How does bitrate differ for the same resolution and framerate?
Reading about video quality I found that it depends of resolution, frames per second and bitrate, which decides the size of the video.
My question is how the bitrate is calculated and how it can differ.
Let's say a video has a 360x240 resolution. It takes 86400 pixels per frame. The frame rate is 30 Hz. So the video takes 86400 × 30 = 2592000 pixels per second.
So let's say 1 pixel is 3 Bytes (24 Bits) of data: we have 2592000 × 24 bits per second video (62208000 Bits), that is 62208 kBits (This does not sound right, maybe some problem in my calculation).
But how can it differ and how does it make difference in quality?
What you've calculated is the bitrate for a raw, uncompressed video. You typically won't find these except in research or other specialized applications. Even broadcasters use compressed video, albeit at a much higher bitrate than your typical YouTube video.
So, video quality has a lot to do with how the video was compressed. The more you compress it, the less bits it takes per frame. Also, the more you compress, the worse the quality is. Now, some videos are much easier to compress than others – in essence, this is why they have a lower bitrate even though they have the same resolution and framerate.
In order to understand why this is, you need to be aware of the two main principles video compression uses. These are called "spatial" and "temporal redundancy".
Spatial redundancy
Spatial redundancy exists in images that show natural content. This is the reason JPEG works so well — it compresses image data because blocks of pixels can be coded together. These are 8 × 8 pixels, for example. These are called "macroblocks".
Modern video codecs do the same: They basically use similar algorithms to JPEG in order to compress a frame, block by block. So you don't store bits per pixel anymore, but bits per macroblock, because you "summarize" pixels into larger groups. By summarizing them, the algorithm will also discard information that is not visible to the human eye — this is where you can reduce most of the bitrate. It works by quantizing the data. This will retain frequencies that are more perceivable and "throw away" those we can't see. Quantizing factor is expressed as "QP" in most codecs, and it's the main control knob for quality.

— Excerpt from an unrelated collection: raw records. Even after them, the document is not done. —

-- pv_equiv track=rewrite | github.com/ifer212/astrothesispy | utiles/Madcuba_plotter.py | group_by_difference
-- ===== SOURCE A (Python) =====
-- import itertools
--
-- class Grouper:
--     """simple class to perform comparison when called, storing last element given"""
--     def __init__(self, diff):
--         self.last = None
--         self.diff = diff
--     def predicate(self, item):
--         if self.last is None:
--             return True
--         return abs(self.last - item) < self.diff
--     def __call__(self, item):
--         """called with each item by takewhile"""
--         result = self.predicate(item)
--         self.last = item
--         return result
--
-- def group_by_difference(items, diff=50):
--     results = []
--     start = 0
--     remaining_items = items
--     while remaining_items:
--         g = Grouper(diff)
--         group = [*itertools.takewhile(g, remaining_items)]
--         results.append(group)
--         start += len(group)
--         remaining_items = items[start:]
--
--     results_index = []
--     for s,subgroup in enumerate(results):
--         results_index.append([])
--         for element in subgroup:
--             indices = [i for i, x in enumerate(items) if x == element]
--             results_index[s].append(indices[0])
--     return results, results_index
-- ===== SOURCE B (Python) =====
-- def group_by_difference(items, diff=50):
--     groups = []
--     cur = []
--     prev = None
--     for x in items:
--         if cur and abs(prev - x) >= diff:
--             groups.append(cur)
--             cur = []
--         cur.append(x)
--         prev = x
--     if cur:
--         groups.append(cur)
--     first = {}
--     for i, x in enumerate(items):
--         if x not in first:
--             first[x] = i
--     return groups, [[first[x] for x in g] for g in groups]
-- ===== Notes on version B (the rewrite author's own statement) =====
-- stated objective: faster
-- what changed: B builds the runs in one linear pass over the list instead of restarting a takewhile scan from each group boundary, and replaces the per-element whole-list index search by a value-to-first-index dict built once.
import Mathlib
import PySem

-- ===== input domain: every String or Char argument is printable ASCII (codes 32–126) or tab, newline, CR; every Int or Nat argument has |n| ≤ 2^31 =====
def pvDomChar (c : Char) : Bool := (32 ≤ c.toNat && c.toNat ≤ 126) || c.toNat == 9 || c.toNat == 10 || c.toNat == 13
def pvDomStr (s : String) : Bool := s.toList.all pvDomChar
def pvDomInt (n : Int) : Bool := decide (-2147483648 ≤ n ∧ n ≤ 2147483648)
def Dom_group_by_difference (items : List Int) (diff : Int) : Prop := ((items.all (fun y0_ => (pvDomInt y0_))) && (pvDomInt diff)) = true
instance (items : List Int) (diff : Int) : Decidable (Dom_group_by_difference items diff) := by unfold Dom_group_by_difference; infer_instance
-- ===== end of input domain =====

-- B replaces A's quadratic restart-the-scan grouping and per-element index search by one
-- linear pass for the runs and a first-occurrence dict built once (objective: faster).


-- ===== PORT A =====
-- itertools.takewhile with the stateful Grouper: `last = none` initially, each call stores the item
def grouperTake (diff : Int) (last : Option Int) : List Int → List Int
  | [] => []
  | x :: xs =>
    if (match last with
        | none => true                       -- predicate: last is None → True
        | some l => decide (|l - x| < diff)) -- abs(self.last - item) < self.diff
    then x :: grouperTake diff (some x) xs
    else []

-- the while loop: remaining_items = items[start:]; dropping the group's length from the
-- current remainder IS items[start + len(group):] since the group is a prefix of it
def gbdLoop (diff : Int) (rem : List Int) : List (List Int) :=
  match rem with
  | [] => []
  | x :: xs =>
    let g := grouperTake diff none (x :: xs)
    g :: gbdLoop diff ((x :: xs).drop g.length)
termination_by rem.length
decreasing_by simp [grouperTake]

def group_by_difference (items : List Int) (diff : Int) : List (List Int) × List (List Int) :=
  let results := gbdLoop diff items
  -- indices = [i for i, x in enumerate(items) if x == element]; indices[0]
  -- indices[0] cannot raise: every element comes from items, so the filter is nonempty;
  -- the .getD 0 default is therefore never used
  let results_index := results.map (fun sub => sub.map (fun e =>
    ((((PySem.List.enumerate items).filter (fun p => p.2 == e)).map (·.1)).head?).getD 0))
  (results, results_index)

-- ===== PORT B =====
-- one step of B's single for-loop; prev is `some` whenever cur is nonempty, and the
-- guarded prev.getD 0 mirrors Python's short-circuit `cur and abs(prev - x) >= diff`
def bStep (diff : Int) (st : List (List Int) × List Int × Option Int) (x : Int) :
    List (List Int) × List Int × Option Int :=
  let (groups, cur, prev) := st
  let (groups, cur) :=
    if !cur.isEmpty && decide (diff ≤ |prev.getD 0 - x|)
    then (groups ++ [cur], ([] : List Int))
    else (groups, cur)
  (groups, cur ++ [x], some x)

-- first = {}; for i, x in enumerate(items): if x not in first: first[x] = i
def firstIdxDict (items : List Int) : PySem.Dict Int Int :=
  (PySem.List.enumerate items).foldl
    (fun d p => if (d.get? p.2).isNone then d.insert p.2 p.1 else d) PySem.Dict.empty

def group_by_difference_alt (items : List Int) (diff : Int) : List (List Int) × List (List Int) :=
  let st := items.foldl (bStep diff) ([], [], none)
  let groups := if st.2.1.isEmpty then st.1 else st.1 ++ [st.2.1]
  let first := firstIdxDict items
  -- first[x]: x is in items so the key is present; the .getD 0 default is never used
  (groups, groups.map (fun g => g.map (fun x => (first.get? x).getD 0)))

-- ===== PRECONDITION & SPEC =====
def Spec_group_by_difference (items : List Int) (diff : Int) (out : List (List Int) × List (List Int)) : Prop := out = group_by_difference_alt items diff
instance (items : List Int) (diff : Int) (out : List (List Int) × List (List Int)) : Decidable (Spec_group_by_difference items diff out) := by unfold Spec_group_by_difference; infer_instance

-- ===== CLAIM (what is proved, stated in full; the proofs are below) =====
def Claim_equal_group_by_difference : Prop := ∀ (items : List Int) (diff : Int), Dom_group_by_difference items diff → Spec_group_by_difference items diff (group_by_difference items diff)

-- ===== LEMMAS AND PROOFS =====

-- finalize B's fold state: flush the pending run
def bFin (st : List (List Int) × List Int × Option Int) : List (List Int) :=
  if st.2.1.isEmpty then st.1 else st.1 ++ [st.2.1]

theorem gbdLoop_nil (diff : Int) : gbdLoop diff [] = [] := by
  rw [gbdLoop.eq_def]

theorem gbdLoop_cons (diff x : Int) (xs : List Int) :
    gbdLoop diff (x :: xs) =
      (x :: grouperTake diff (some x) xs) ::
        gbdLoop diff (xs.drop (grouperTake diff (some x) xs).length) := by
  rw [gbdLoop.eq_def]
  simp [grouperTake]

-- B's loop, run from a nonempty pending run c whose last element is p, produces
-- exactly A's decomposition: c extended by the takewhile prefix, then A's loop on the rest.
theorem bFold_inv (diff : Int) : ∀ (xs : List Int) (groups : List (List Int)) (c : List Int) (p : Int),
    c ≠ [] →
    bFin (xs.foldl (bStep diff) (groups, c, some p)) =
      groups ++ (c ++ grouperTake diff (some p) xs) ::
        gbdLoop diff (xs.drop (grouperTake diff (some p) xs).length) := by
  intro xs
  induction xs with
  | nil =>
    intro groups c p hc
    simp [bFin, grouperTake, gbdLoop_nil, hc]
  | cons x xs ih =>
    intro groups c p hc
    by_cases h : |p - x| < diff
    · have hcond : (!c.isEmpty && decide (diff ≤ |(some p).getD 0 - x|)) = false := by
        simp [decide_eq_false_iff_not]; omega
      simp only [List.foldl_cons, bStep, hcond, Bool.false_eq_true, ite_false]
      rw [ih groups (c ++ [x]) x (by simp)]
      simp [grouperTake, h]
    · have hcond : (!c.isEmpty && decide (diff ≤ |(some p).getD 0 - x|)) = true := by
        simp [hc]; omega
      simp only [List.foldl_cons, bStep, hcond, reduceIte, List.nil_append]
      rw [ih (groups ++ [c]) [x] x (by simp)]
      simp [grouperTake, h, gbdLoop_cons]

theorem groups_eq (items : List Int) (diff : Int) :
    bFin (items.foldl (bStep diff) ([], [], none)) = gbdLoop diff items := by
  cases items with
  | nil => simp [bFin, gbdLoop_nil]
  | cons x xs =>
    have hstep : bStep diff ([], [], none) x = ([], [x], some x) := by
      simp [bStep]
    simp only [List.foldl_cons, hstep]
    rw [bFold_inv diff xs [] [x] x (by simp)]
    simp [gbdLoop_cons]

-- the first-occurrence dict looks up exactly what A's filter-and-take-head computes
theorem firstFold_get? (e : Int) : ∀ (ps : List (Int × Int)) (d : PySem.Dict Int Int),
    (ps.foldl (fun d p => if (d.get? p.2).isNone then d.insert p.2 p.1 else d) d).get? e =
      match d.get? e with
      | some v => some v
      | none => ((ps.filter (fun p => p.2 == e)).map (·.1)).head? := by
  intro ps
  induction ps with
  | nil => intro d; cases hd : d.get? e <;> simp [hd]
  | cons p ps ih =>
    intro d
    simp only [List.foldl_cons]
    by_cases hpe : p.2 = e
    · subst hpe
      cases hd : d.get? p.2 with
      | some v => simp only [hd, Option.isNone_some, Bool.false_eq_true, reduceIte, ih]
      | none =>
        rw [if_pos (by simp only [Option.isNone_none]), ih, PySem.Dict.get?_insert_self]
        simp
    · cases hd : d.get? p.2 with
      | some v =>
        simp only [Option.isNone_some, Bool.false_eq_true, reduceIte, ih]
        cases hde : d.get? e <;> simp [hpe]
      | none =>
        rw [if_pos (by simp only [Option.isNone_none]), ih, PySem.Dict.get?_insert_of_ne _ _ (fun h => hpe h.symm)]
        cases hde : d.get? e <;> simp [hpe]

theorem firstIdx_eq (items : List Int) (e : Int) :
    ((firstIdxDict items).get? e).getD 0 =
      ((((PySem.List.enumerate items).filter (fun p => p.2 == e)).map (·.1)).head?).getD 0 := by
  unfold firstIdxDict
  rw [firstFold_get? e _ PySem.Dict.empty]
  simp [PySem.Dict.get?_empty]

-- ===== VERDICT (by name: the statement is the Claim_ definition above) =====
theorem group_by_difference_spec : Claim_equal_group_by_difference := by
  intro items diff _
  unfold Spec_group_by_difference
  simp only [group_by_difference, group_by_difference_alt]
  have hg := groups_eq items diff
  unfold bFin at hg
  rw [hg]
  refine congrArg _ ?_
  refine List.map_congr_left (fun g _ => ?_)
  refine List.map_congr_left (fun x _ => ?_)
  exact (firstIdx_eq items x).symm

You can now even go ahead and predict macroblocks from macroblocks that have been previously encoded in the same image. This is called intra prediction. For example, a part of a grey wall was already encoded in the upper left corner of the frame, so we can use that macroblock in the same frame again, for example for the macroblock right next to it. We will just store the difference it had to the previous one and save data. This way, we don't have to encode two macroblocks that are very similar to each other.
Why does bitrate change for same image size? Well, some images are easier to encode than others. The higher the spatial activity, the more you actually have to encode. Smooth textures take up less bits than detailed ones. The same goes for intra prediction: A frame of a grey wall will allow you to use one macroblock to predict all others, whereas a frame of flowing water might not work that well.
Temporal redundancy
This exists because a frame following another frame is probably very similar to its predecessor. Mostly, just a tiny bit changes, and it wouldn't make sense to fully encode it. What video encoders do is just encode the difference between two subsequent frames, just like they can do for macroblocks.
Taking an example from Wikipedia's article on motion compensation, let's say this is your original frame:
Then the difference to the next frame is just this:
The encoder now only stores the actual differences, not the pixel-by-pixel values. This is why the bits used for each frame are not the same every time. These "difference" frames depend on a fully encoded frame, and this is why there are at least two types of frames for modern codecs:
- I-frames (aka keyframes) — these are the fully encoded ones
- P-frames — these are the ones that just store the difference
You occasionally need to insert I-frames into a video. The actual bitrate depends also on the number of I-frames used. Moreover, the more difference in motion there is between two subsequent frames, the more the encoder has to store. A video of "nothing" moving will be easier to encode than a sports video, and use less bits per frame.
I believe your math is actually correct, but there is a little more to it; compression is the missing link here.
You calculated the uncompressed bit rate, and came up with the reason that compression exists. The bit rates become impossibly large with uncompressed video. So, they compress the video at the source, and uncompress it at the receiver, and then the bit rate becomes manageable. You just need a fast enough decompressor, which may be hardware or software.
So, the issue becomes how much compression can be tolerated - it's not lossless, usually, so you are losing information, but they try to make it intelligent enough to lose the less important data that won't be so noticeable. It usually is fairly easy until there is a lot of motion, then it becomes more complicated.
Edit: Forgot to add, but the parts that implement the compression method is the codec; I noticed that you used this as a tag in your post.